Derrière le message fort de “Amour toxique”, il y a une femme. Une présence. Sa Majesté Impéralia n’est pas passée inaperçue lors de “Vodacom Best of the Best 2019” et ce n’est pas un hasard. Originaire du Kasaï-Oriental, elle avance avec l’élégance naturelle des grandes dames de la musique congolaise.

Après s’être imposée sur la scène kinoise, elle s’est lancée en solo en 2020. Avec “Trahison” et “Terminus“, elle avait déjà posé les bases d’une musique entre mélodie et engagement socialTeint lumineux, regard profond et assuré, elle porte sa voix comme on porte une couronne.
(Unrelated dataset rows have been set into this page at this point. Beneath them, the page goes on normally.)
-- pv_equiv track=rewrite | github.com/hungddoox/project1 | wordle.py | no_letters
-- ===== SOURCE A (Python) =====
-- def no_letters(clues):
--     grey_letters = set()
--     for letters, clue in clues:
--         for i in range(len(letters)):
--             letter = letters[i]
--             if clue[i] == "grey" and letter not in letters[i+1:]:
--                 grey_letters.add(letter)
--     no_letters = sorted(grey_letters)
--     return ''.join(no_letters)
-- ===== SOURCE B (Python) =====
-- def no_letters(clues):
--     grey_letters = set()
--     for letters, clue in clues:
--         seen = set()
--         for i in range(len(letters) - 1, -1, -1):
--             ch = letters[i]
--             if ch not in seen:
--                 if clue[i] == "grey":
--                     grey_letters.add(ch)
--                 seen.add(ch)
--     return ''.join(sorted(grey_letters))
-- ===== Notes on version B (the rewrite author's own statement) =====
-- stated objective: alternative
-- what changed: Replaces the per-position suffix-slice membership test (letters[i+1:]) with a single reverse pass per word that maintains a 'seen' set, collecting each grey letter at its last occurrence.
import Mathlib
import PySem

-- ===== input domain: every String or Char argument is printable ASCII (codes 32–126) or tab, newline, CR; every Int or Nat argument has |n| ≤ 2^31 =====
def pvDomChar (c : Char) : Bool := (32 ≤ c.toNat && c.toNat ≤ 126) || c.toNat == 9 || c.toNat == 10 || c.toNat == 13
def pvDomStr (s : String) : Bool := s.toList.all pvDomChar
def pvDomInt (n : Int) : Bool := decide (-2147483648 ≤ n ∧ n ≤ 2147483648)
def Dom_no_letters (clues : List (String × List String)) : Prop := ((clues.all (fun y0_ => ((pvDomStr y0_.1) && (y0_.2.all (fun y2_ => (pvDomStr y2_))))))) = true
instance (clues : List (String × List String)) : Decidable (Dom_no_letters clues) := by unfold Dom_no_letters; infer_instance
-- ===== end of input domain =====

-- B traverses each word once in reverse maintaining a 'seen' set, collecting a grey letter at its
-- last occurrence, instead of A's per-position suffix-slice membership test; the return values are proved equal.

-- ===== PORT A =====
-- inner loop of A over one (letters, clue) pair: for i in range(len(letters)): …
-- letters[i+1:] is modelled by List.drop (i+1) (exact: the slice start is a nonnegative Nat);
-- clue[i] is clue[i]? — none is exactly where Python raises IndexError (excluded by Pre_).
def aWord (g : PySem.Set Char) (letters : List Char) (clue : List String) : PySem.Set Char :=
  (List.range letters.length).foldl (fun g i =>
    let letter := letters[i]?.getD ' '
    if clue[i]? = some "grey" ∧ letter ∉ letters.drop (i + 1) then g.add letter else g) g


def no_letters (clues : List (String × List String)) : String :=
  let grey := clues.foldl (fun g p => aWord g p.1.toList p.2) PySem.Set.empty
  String.ofList (PySem.List.sorted grey (fun x => x))

-- ===== PORT B =====
-- body of B's reverse loop at index i; state = (seen, grey_letters)
def bStep (letters : List Char) (clue : List String)
    (st : PySem.Set Char × PySem.Set Char) (i : Nat) : PySem.Set Char × PySem.Set Char :=
  let ch := letters[i]?.getD ' '
  if ch ∈ st.1 then st
  else (st.1.add ch, if clue[i]? = some "grey" then st.2.add ch else st.2)


-- one (letters, clue) pair: for i in range(len(letters)-1, -1, -1) is the fold over (List.range n).reverse
def bWord (g : PySem.Set Char) (letters : List Char) (clue : List String) : PySem.Set Char :=
  (((List.range letters.length).reverse).foldl (bStep letters clue) (PySem.Set.empty, g)).2


def no_letters_alt (clues : List (String × List String)) : String :=
  let grey := clues.foldl (fun g p => bWord g p.1.toList p.2) PySem.Set.empty
  String.ofList (PySem.List.sorted grey (fun x => x))

-- ===== PRECONDITION & SPEC =====
-- Pre_ excludes exactly the inputs on which the Python A raises IndexError: a pair whose
-- clue list is shorter than its letters string (clue[i] is read for every position i of letters).
def Pre_no_letters (clues : List (String × List String)) : Prop :=
  ∀ p ∈ clues, p.1.toList.length ≤ p.2.length
instance (clues : List (String × List String)) : Decidable (Pre_no_letters clues) := by
  unfold Pre_no_letters; infer_instance

def pvWitness_no_letters : (List (String × List String)) :=
  [("abba", ["grey", "green", "grey", "grey"]), ("cd", ["yellow", "grey"])]

def Spec_no_letters (clues : List (String × List String)) (out : String) : Prop := out = no_letters_alt clues
instance (clues : List (String × List String)) (out : String) : Decidable (Spec_no_letters clues out) := by unfold Spec_no_letters; infer_instance

-- ===== CLAIM (what is proved, stated in full; the proofs are below) =====
def Claim_equal_no_letters : Prop := ∀ (clues : List (String × List String)), Dom_no_letters clues → Pre_no_letters clues → Spec_no_letters clues (no_letters clues)

-- ===== LEMMAS AND PROOFS =====

-- membership in a suffix, by index

lemma mem_drop_iff (l : List Char) (k : Nat) (x : Char) :
    x ∈ l.drop k ↔ ∃ j, k ≤ j ∧ l[j]? = some x := by
  rw [List.mem_iff_getElem?]
  constructor
  · rintro ⟨j, hj⟩
    exact ⟨k + j, Nat.le_add_right _ _, by simpa [List.getElem?_drop] using hj⟩
  · rintro ⟨j, hkj, hj⟩
    exact ⟨j - k, by rw [List.getElem?_drop]; rwa [Nat.add_sub_cancel' hkj]⟩

lemma memA_aux (l : List Char) (cl : List String) :
    ∀ n, n ≤ l.length → ∀ (g : PySem.Set Char) (x : Char),
      (x ∈ (List.range n).foldl (fun g i =>
        let letter := l[i]?.getD ' '
        if cl[i]? = some "grey" ∧ letter ∉ l.drop (i + 1) then g.add letter else g) g) ↔
      x ∈ g ∨ ∃ i < n, l[i]? = some x ∧ x ∉ l.drop (i + 1) ∧ cl[i]? = some "grey" := by
  intro n
  induction n with
  | zero => intro _ g x; simp
  | succ n ih =>
    intro hle g x
    have hn : n < l.length := hle
    have hsome : l[n]? = some l[n] := List.getElem?_eq_getElem hn
    rw [List.range_succ, List.foldl_append, List.foldl_cons, List.foldl_nil]
    simp only [hsome, Option.getD_some]
    split_ifs with hcond
    · rw [PySem.Set.mem_add, ih (le_of_lt hn) g x]
      constructor
      · rintro (⟨hg | ⟨i, hi, h1, h2, h3⟩⟩ | hx)
        · exact Or.inl hg
        · exact Or.inr ⟨i, Nat.lt_succ_of_lt hi, h1, h2, h3⟩
        · exact Or.inr ⟨n, Nat.lt_succ_self n, hx ▸ hsome, hx ▸ hcond.2, hcond.1⟩
      · rintro (hg | ⟨i, hi, h1, h2, h3⟩)
        · exact Or.inl (Or.inl hg)
        · rcases Nat.lt_succ_iff_lt_or_eq.mp hi with hi' | rfl
          · exact Or.inl (Or.inr ⟨i, hi', h1, h2, h3⟩)
          · exact Or.inr (by cases hsome ▸ h1; rfl)
    · rw [ih (le_of_lt hn) g x]
      constructor
      · rintro (hg | ⟨i, hi, h1, h2, h3⟩)
        · exact Or.inl hg
        · exact Or.inr ⟨i, Nat.lt_succ_of_lt hi, h1, h2, h3⟩
      · rintro (hg | ⟨i, hi, h1, h2, h3⟩)
        · exact Or.inl hg
        · rcases Nat.lt_succ_iff_lt_or_eq.mp hi with hi' | rfl
          · exact Or.inr ⟨i, hi', h1, h2, h3⟩
          · exact absurd ⟨h3, by cases hsome ▸ h1; exact h2⟩ hcond

lemma memA (g : PySem.Set Char) (l : List Char) (cl : List String) (x : Char) :
    x ∈ aWord g l cl ↔
      x ∈ g ∨ ∃ i < l.length, l[i]? = some x ∧ x ∉ l.drop (i + 1) ∧ cl[i]? = some "grey" :=
  memA_aux l cl l.length le_rfl g x

lemma memB_aux (l : List Char) (cl : List String) :
    ∀ n, n ≤ l.length → ∀ (s g : PySem.Set Char) (x : Char),
      (x ∈ (((List.range n).reverse).foldl (bStep l cl) (s, g)).1 ↔
        x ∈ s ∨ ∃ i < n, l[i]? = some x) ∧
      (x ∈ (((List.range n).reverse).foldl (bStep l cl) (s, g)).2 ↔
        x ∈ g ∨ ∃ i < n, l[i]? = some x ∧ x ∉ s ∧
          (∀ j, i < j → j < n → l[j]? ≠ some x) ∧ cl[i]? = some "grey") := by
  intro n
  induction n with
  | zero => intro _ s g x; simp
  | succ n ih =>
    intro hle s g x
    have hn : n < l.length := hle
    have hsome : l[n]? = some l[n] := List.getElem?_eq_getElem hn
    rw [List.range_succ, List.reverse_append, List.reverse_singleton]
    simp only [List.singleton_append, List.foldl_cons]
    by_cases hmem : l[n] ∈ s
    · have hb : bStep l cl (s, g) n = (s, g) := by
        simp [bStep, hsome, hmem]
      rw [hb]
      obtain ⟨ih1, ih2⟩ := ih (le_of_lt hn) s g x
      refine ⟨ih1.trans ?_, ih2.trans ?_⟩
      · constructor
        · rintro (hs | ⟨i, hi, h1⟩)
          · exact Or.inl hs
          · exact Or.inr ⟨i, Nat.lt_succ_of_lt hi, h1⟩
        · rintro (hs | ⟨i, hi, h1⟩)
          · exact Or.inl hs
          · rcases Nat.lt_succ_iff_lt_or_eq.mp hi with hi' | rfl
            · exact Or.inr ⟨i, hi', h1⟩
            · exact Or.inl (by cases hsome ▸ h1; exact hmem)
      · constructor
        · rintro (hg | ⟨i, hi, h1, h2, h3, h4⟩)
          · exact Or.inl hg
          · refine Or.inr ⟨i, Nat.lt_succ_of_lt hi, h1, h2, ?_, h4⟩
            intro j hij hj
            rcases Nat.lt_succ_iff_lt_or_eq.mp hj with hj' | rfl
            · exact h3 j hij hj'
            · intro hcon; exact h2 (by cases hsome ▸ hcon; exact hmem)
        · rintro (hg | ⟨i, hi, h1, h2, h3, h4⟩)
          · exact Or.inl hg
          · rcases Nat.lt_succ_iff_lt_or_eq.mp hi with hi' | rfl
            · exact Or.inr ⟨i, hi', h1, h2, fun j hij hj => h3 j hij (Nat.lt_succ_of_lt hj), h4⟩
            · exact absurd (by cases hsome ▸ h1; exact hmem) h2
    · have hb : bStep l cl (s, g) n =
          (s.add l[n], if cl[n]? = some "grey" then g.add l[n] else g) := by
        simp [bStep, hsome, hmem]
      rw [hb]
      obtain ⟨ih1, ih2⟩ :=
        ih (le_of_lt hn) (s.add l[n]) (if cl[n]? = some "grey" then g.add l[n] else g) x
      refine ⟨ih1.trans ?_, ih2.trans ?_⟩
      · rw [PySem.Set.mem_add]
        constructor
        · rintro ((hs | rfl) | ⟨i, hi, h1⟩)
          · exact Or.inl hs
          · exact Or.inr ⟨n, Nat.lt_succ_self n, hsome⟩
          · exact Or.inr ⟨i, Nat.lt_succ_of_lt hi, h1⟩
        · rintro (hs | ⟨i, hi, h1⟩)
          · exact Or.inl (Or.inl hs)
          · rcases Nat.lt_succ_iff_lt_or_eq.mp hi with hi' | rfl
            · exact Or.inr ⟨i, hi', h1⟩
            · exact Or.inl (Or.inr (by cases hsome ▸ h1; rfl))
      · constructor
        · rintro (hg | ⟨i, hi, h1, h2, h3, h4⟩)
          · split_ifs at hg with hgrey
            · rcases (PySem.Set.mem_add g l[n] x).mp hg with hg' | rfl
              · exact Or.inl hg'
              · refine Or.inr ⟨n, Nat.lt_succ_self n, hsome, hmem, ?_, hgrey⟩
                intro j h1j h2j; omega
            · exact Or.inl hg
          · rw [PySem.Set.mem_add, not_or] at h2
            refine Or.inr ⟨i, Nat.lt_succ_of_lt hi, h1, h2.1, ?_, h4⟩
            intro j hij hj
            rcases Nat.lt_succ_iff_lt_or_eq.mp hj with hj' | rfl
            · exact h3 j hij hj'
            · rw [hsome]; intro hcon; exact h2.2 (Option.some_injective _ hcon).symm
        · rintro (hg | ⟨i, hi, h1, h2, h3, h4⟩)
          · refine Or.inl ?_
            split_ifs with hgrey
            · exact (PySem.Set.mem_add g l[n] x).mpr (Or.inl hg)
            · exact hg
          · rcases Nat.lt_succ_iff_lt_or_eq.mp hi with hi' | rfl
            · refine Or.inr ⟨i, hi', h1, ?_, fun j hij hj => h3 j hij (Nat.lt_succ_of_lt hj), h4⟩
              rw [PySem.Set.mem_add]
              rintro (hs | rfl)
              · exact h2 hs
              · exact (h3 n hi' (Nat.lt_succ_self n)) hsome
            · refine Or.inl ?_
              rw [h4, if_pos rfl]
              exact (PySem.Set.mem_add _ _ _).mpr (Or.inr (Option.some_injective _ (hsome ▸ h1)).symm)

lemma memB (g : PySem.Set Char) (l : List Char) (cl : List String) (x : Char) :
    x ∈ bWord g l cl ↔
      x ∈ g ∨ ∃ i < l.length, l[i]? = some x ∧ x ∉ l.drop (i + 1) ∧ cl[i]? = some "grey" := by
  rw [bWord, ((memB_aux l cl l.length le_rfl PySem.Set.empty g x).2)]
  refine or_congr (by simp) (exists_congr fun i => ?_)
  refine and_congr_right fun hi => and_congr_right fun h1 => ?_
  rw [mem_drop_iff]
  constructor
  · rintro ⟨-, h3, h4⟩
    exact ⟨fun ⟨j, hj, hjx⟩ => h3 j hj (by
      by_contra hjn
      simp [List.getElem?_eq_none (show l.length ≤ j by omega)] at hjx) hjx, h4⟩
  · rintro ⟨h2, h4⟩
    exact ⟨by simp [PySem.Set.empty], fun j hij hjn hjx => h2 ⟨j, hij, hjx⟩, h4⟩

lemma nodup_empty : (PySem.Set.empty : PySem.Set Char).Nodup := List.nodup_nil

lemma nodupA_aux (l : List Char) (cl : List String) :
    ∀ (idx : List Nat) (g : PySem.Set Char), g.Nodup →
      (idx.foldl (fun g i =>
        let letter := l[i]?.getD ' '
        if cl[i]? = some "grey" ∧ letter ∉ l.drop (i + 1) then g.add letter else g) g).Nodup := by
  intro idx
  induction idx with
  | nil => intro g h; exact h
  | cons i t ih =>
    intro g h
    rw [List.foldl_cons]
    dsimp only
    split_ifs with hc
    · exact ih _ (PySem.Set.nodup_add g _ h)
    · exact ih _ h

lemma nodupA (g : PySem.Set Char) (l : List Char) (cl : List String) (h : g.Nodup) :
    (aWord g l cl).Nodup := nodupA_aux l cl _ g h

lemma nodupB_aux (l : List Char) (cl : List String) :
    ∀ (idx : List Nat) (s g : PySem.Set Char), g.Nodup →
      ((idx.foldl (bStep l cl) (s, g)).2).Nodup := by
  intro idx
  induction idx with
  | nil => intro s g h; exact h
  | cons i t ih =>
    intro s g h
    rw [List.foldl_cons]
    simp only [bStep]
    split_ifs with h1 h2
    · exact ih s g h
    · exact ih _ _ (PySem.Set.nodup_add g _ h)
    · exact ih _ _ h

lemma nodupB (g : PySem.Set Char) (l : List Char) (cl : List String) (h : g.Nodup) :
    (bWord g l cl).Nodup := nodupB_aux l cl _ _ g h

lemma words (clues : List (String × List String)) :
    ∀ (g₁ g₂ : PySem.Set Char), g₁.Nodup → g₂.Nodup → (∀ x, x ∈ g₁ ↔ x ∈ g₂) →
      (clues.foldl (fun g p => aWord g p.1.toList p.2) g₁).Nodup ∧
      (clues.foldl (fun g p => bWord g p.1.toList p.2) g₂).Nodup ∧
      ∀ x, x ∈ clues.foldl (fun g p => aWord g p.1.toList p.2) g₁ ↔
           x ∈ clues.foldl (fun g p => bWord g p.1.toList p.2) g₂ := by
  induction clues with
  | nil => intro g₁ g₂ h₁ h₂ hm; exact ⟨h₁, h₂, hm⟩
  | cons p t ih =>
    intro g₁ g₂ h₁ h₂ hm
    rw [List.foldl_cons, List.foldl_cons]
    exact ih _ _ (nodupA g₁ _ _ h₁) (nodupB g₂ _ _ h₂)
      (fun x => by rw [memA, memB]; exact or_congr (hm x) Iff.rfl)


-- ===== VERDICT (by name: the statement is the Claim_ definition above) =====
theorem no_letters_spec : Claim_equal_no_letters := by
  intro clues _ _
  unfold Spec_no_letters
  obtain ⟨hA, hB, hm⟩ :=
    words clues PySem.Set.empty PySem.Set.empty nodup_empty nodup_empty (fun _ => Iff.rfl)
  unfold no_letters no_letters_alt
  exact congrArg String.ofList
    (PySem.List.sorted_eq_sorted_of_perm _ _ _ Function.injective_id
      ((List.perm_ext_iff_of_nodup hA hB).mpr hm))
D’où son nom de scène : “Sa Majesté Impéralia “.

Sur scène comme en clip, elle dégage une aura. Des tenues sobres mais chics qui mettent en valeur sa silhouette, des coiffures travaillées qui encadrent un visage fin, et surtout ce sourire qui tranche avec la gravité de ses textes. C’est cette dualité qui marque : “une beauté rayonnante au service d’une parole engagée”.Elle ne chante pas juste. Elle incarne. Entre mélodie et engagement social, Impéralia impose un style : la douceur de la femme et la force du message.

Une artiste qui prouve qu’on peut être belle, digne et dérangeante quand il faut dire la vérité. De Kinshasa à Paris, du concours à la scène solo, elle trace son chemin. Et avec “Amour toxique“, elle confirme qu’elle est bien plus qu’une belle voix. Elle est une voix qui compte.